[Exercise instructions]
Search term "startswith": work out how many lines of the data below contain it, and answer with that number alone.

[Data excerpts]
#####

-- pv_equiv track=rewrite | github.com/AungKhant2023/myanmar-nlp-tool | utilities_testing.py | segment_myanmar_text
-- ===== SOURCE A (Python) =====
-- def segment_myanmar_text(text, dictionary):
--     output = ""
--     i = 0
--     while i < len(text):
--         matched = False
--         for word in dictionary:
--             if text[i:].startswith(word):
--                 output += word + " "
--                 i += len(word)
--                 matched = True
--                 break
--         if not matched:
--             output += text[i] + " "
--             i += 1
--     return output
-- ===== SOURCE B (Python) =====
-- def segment_myanmar_text(text, dictionary):
--     # Index each distinct non-empty word by its first position in the dictionary,
--     # then at each text position probe only prefixes up to the longest word length
--     # and take the match whose dictionary position is smallest (= A's first match).
--     index = {}
--     maxlen = 0
--     for pos, w in enumerate(dictionary):
--         if w and w not in index:
--             index[w] = pos
--             if len(w) > maxlen:
--                 maxlen = len(w)
--     parts = []
--     i = 0
--     n = len(text)
--     while i < n:
--         best = None
--         for L in range(1, min(maxlen, n - i) + 1):
--             p = index.get(text[i:i + L])
--             if p is not None and (best is None or p < best[0]):
--                 best = (p, L)
--         if best is None:
--             parts.append(text[i])
--             i += 1
--         else:
--             parts.append(text[i:i + best[1]])
--             i += best[1]
--     return " ".join(parts) + (" " if parts else "")
-- ===== Notes on version B (the rewrite author's own statement) =====
-- stated objective: faster
-- what changed: B replaces A's per-position scan of the whole dictionary with a one-time hash index of distinct words keyed to their first dictionary position, probing only the prefix lengths up to the longest word at each position and taking the minimum-position match.
-- outside the precondition, e.g. on segment_myanmar_text('a', ['a', '']): A returns 'a ', B returns 'a '
import Mathlib
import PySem

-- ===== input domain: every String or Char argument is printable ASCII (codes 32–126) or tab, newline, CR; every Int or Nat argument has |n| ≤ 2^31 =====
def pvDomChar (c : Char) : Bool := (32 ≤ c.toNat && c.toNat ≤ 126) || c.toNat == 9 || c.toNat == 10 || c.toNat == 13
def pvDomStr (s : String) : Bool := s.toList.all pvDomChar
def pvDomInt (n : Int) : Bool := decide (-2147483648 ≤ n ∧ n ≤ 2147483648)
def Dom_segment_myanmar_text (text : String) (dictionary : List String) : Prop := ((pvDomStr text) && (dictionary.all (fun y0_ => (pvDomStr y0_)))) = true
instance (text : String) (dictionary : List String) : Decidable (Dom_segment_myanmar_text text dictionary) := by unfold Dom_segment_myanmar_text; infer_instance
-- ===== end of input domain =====

-- B replaces A's per-position scan of the whole dictionary with a one-time hash index of the
-- distinct words (keyed to their first dictionary position) probed over prefix lengths only,
-- picking the minimum-position match; objective: faster (asymptotically fewer probes per position).


-- ===== PORT A =====
-- inner 'for word in dictionary: if text[i:].startswith(word): … break'
def segA_find (rest : List Char) : List String → Option String
  | [] => none
  | w :: ws => if PySem.Chars.startswith rest w.toList then some w else segA_find rest ws

-- the while loop; fuel bounds the number of iterations (each iteration of the Python loop
-- advances i by ≥ 1 whenever "" is not in the dictionary, so fuel = len(text) is enough on Pre_).
-- text[i:] with 0 ≤ i is tl.drop i (PySem.List.slice_from_natCast); text[i] for i < len is (tl.drop i).take 1.
def segA_loop (tl : List Char) (dict : List String) : Nat → Nat → List Char → List Char
  | 0, _, out => out
  | fuel + 1, i, out =>
    if i < tl.length then
      match segA_find (tl.drop i) dict with
      | some w => segA_loop tl dict fuel (i + w.toList.length) (out ++ w.toList ++ [' '])
      | none => segA_loop tl dict fuel (i + 1) (out ++ (tl.drop i).take 1 ++ [' '])
    else out

def segment_myanmar_text (text : String) (dictionary : List String) : String :=
  String.ofList (segA_loop text.toList dictionary text.toList.length 0 [])

-- ===== PORT B =====
-- 'if w and w not in index: index[w] = pos; if len(w) > maxlen: maxlen = len(w)'
def segB_step (st : PySem.Dict (List Char) Int × Int) (pw : Int × String) : PySem.Dict (List Char) Int × Int :=
  if pw.2.toList ≠ [] ∧ st.1.contains pw.2.toList = false then
    (st.1.insert pw.2.toList pw.1, if st.2 < PySem.Str.len pw.2 then PySem.Str.len pw.2 else st.2)
  else st

-- 'for pos, w in enumerate(dictionary): …'
def segB_build (dictionary : List String) : PySem.Dict (List Char) Int × Int :=
  (PySem.List.enumerate dictionary).foldl segB_step (PySem.Dict.empty, 0)

-- body of 'for L in …: p = index.get(text[i:i+L]); if p is not None and (best is None or p < best[0]): best = (p, L)'
-- text[i:i+L] with 0 ≤ i, 0 ≤ L is rest.take L.toNat for rest = tl.drop i (PySem.List.slice_natCast_add).
def segB_pick (idx : PySem.Dict (List Char) Int) (rest : List Char) (best : Option (Int × Int)) (L : Int) : Option (Int × Int) :=
  match idx.get? (rest.take L.toNat) with
  | some p =>
    match best with
    | none => some (p, L)
    | some b => if p < b.1 then some (p, L) else best
  | none => best

-- 'best = None; for L in range(1, min(maxlen, n - i) + 1): …'
def segB_inner (tl : List Char) (idx : PySem.Dict (List Char) Int) (mx : Int) (i : Nat) : Option (Int × Int) :=
  (PySem.List.pyRange 1 (min mx ((tl.length : Int) - (i : Int)) + 1)).foldl (segB_pick idx (tl.drop i)) none

-- B's while loop, collecting parts; same fuel bound (every iteration advances i by ≥ 1).
def segB_loop (tl : List Char) (idx : PySem.Dict (List Char) Int) (mx : Int) : Nat → Nat → List (List Char) → List (List Char)
  | 0, _, parts => parts
  | fuel + 1, i, parts =>
    if i < tl.length then
      match segB_inner tl idx mx i with
      | some b => segB_loop tl idx mx fuel (i + b.2.toNat) (parts ++ [(tl.drop i).take b.2.toNat])
      | none => segB_loop tl idx mx fuel (i + 1) (parts ++ [(tl.drop i).take 1])
    else parts

-- '" ".join(parts) + (" " if parts else "")'
def segment_myanmar_text_alt (text : String) (dictionary : List String) : String :=
  let b := segB_build dictionary
  let parts := segB_loop text.toList b.1 b.2 text.toList.length 0 []
  String.ofList (PySem.Chars.join [' '] parts ++ (if parts = [] then [] else [' ']))

-- ===== PRECONDITION & SPEC =====
-- Pre_ excludes non-empty texts whose dictionary contains "": there A's loop in general never
-- returns (matching "" advances i by 0, an infinite loop); it is excluded wholesale, so it also
-- drops the inputs where A happens to return because an earlier non-empty word matches at every
-- position ("" then never wins and A and B agree anyway).
def Pre_segment_myanmar_text (text : String) (dictionary : List String) : Prop :=
  text = "" ∨ "" ∉ dictionary
instance (text : String) (dictionary : List String) : Decidable (Pre_segment_myanmar_text text dictionary) := by unfold Pre_segment_myanmar_text; infer_instance

def pvWitness_segment_myanmar_text : String × List String := ("abcab", ["ab", "ca", "b"])

def Spec_segment_myanmar_text (text : String) (dictionary : List String) (out : String) : Prop := out = segment_myanmar_text_alt text dictionary
instance (text : String) (dictionary : List String) (out : String) : Decidable (Spec_segment_myanmar_text text dictionary out) := by unfold Spec_segment_myanmar_text; infer_instance

-- ===== CLAIM (what is proved, stated in full; the proofs are below) =====
def Claim_equal_segment_myanmar_text : Prop := ∀ (text : String) (dictionary : List String), Dom_segment_myanmar_text text dictionary → Pre_segment_myanmar_text text dictionary → Spec_segment_myanmar_text text dictionary (segment_myanmar_text text dictionary)

-- ===== LEMMAS AND PROOFS =====

-- first position (as Python int, counting from s) of a non-empty word equal to cs in the list
def firstPos : List String → Int → List Char → Option Int
  | [], _, _ => none
  | w :: t, s, cs => if w.toList = cs ∧ w.toList ≠ [] then some s else firstPos t (s + 1) cs

theorem toList_ne_nil (w : String) (h : w ≠ "") : w.toList ≠ [] := by
  intro hl
  apply h
  have := congrArg String.ofList hl
  simpa using this

theorem firstPos_ge (l : List String) : ∀ (s : Int) (cs : List Char) (p : Int),
    firstPos l s cs = some p → s ≤ p := by
  induction l with
  | nil => intro s cs p h; simp [firstPos] at h
  | cons w t ih =>
    intro s cs p h
    simp only [firstPos] at h
    split at h
    · cases h; omega
    · have := ih (s + 1) cs p h; omega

#####

[Response to this exercise]
3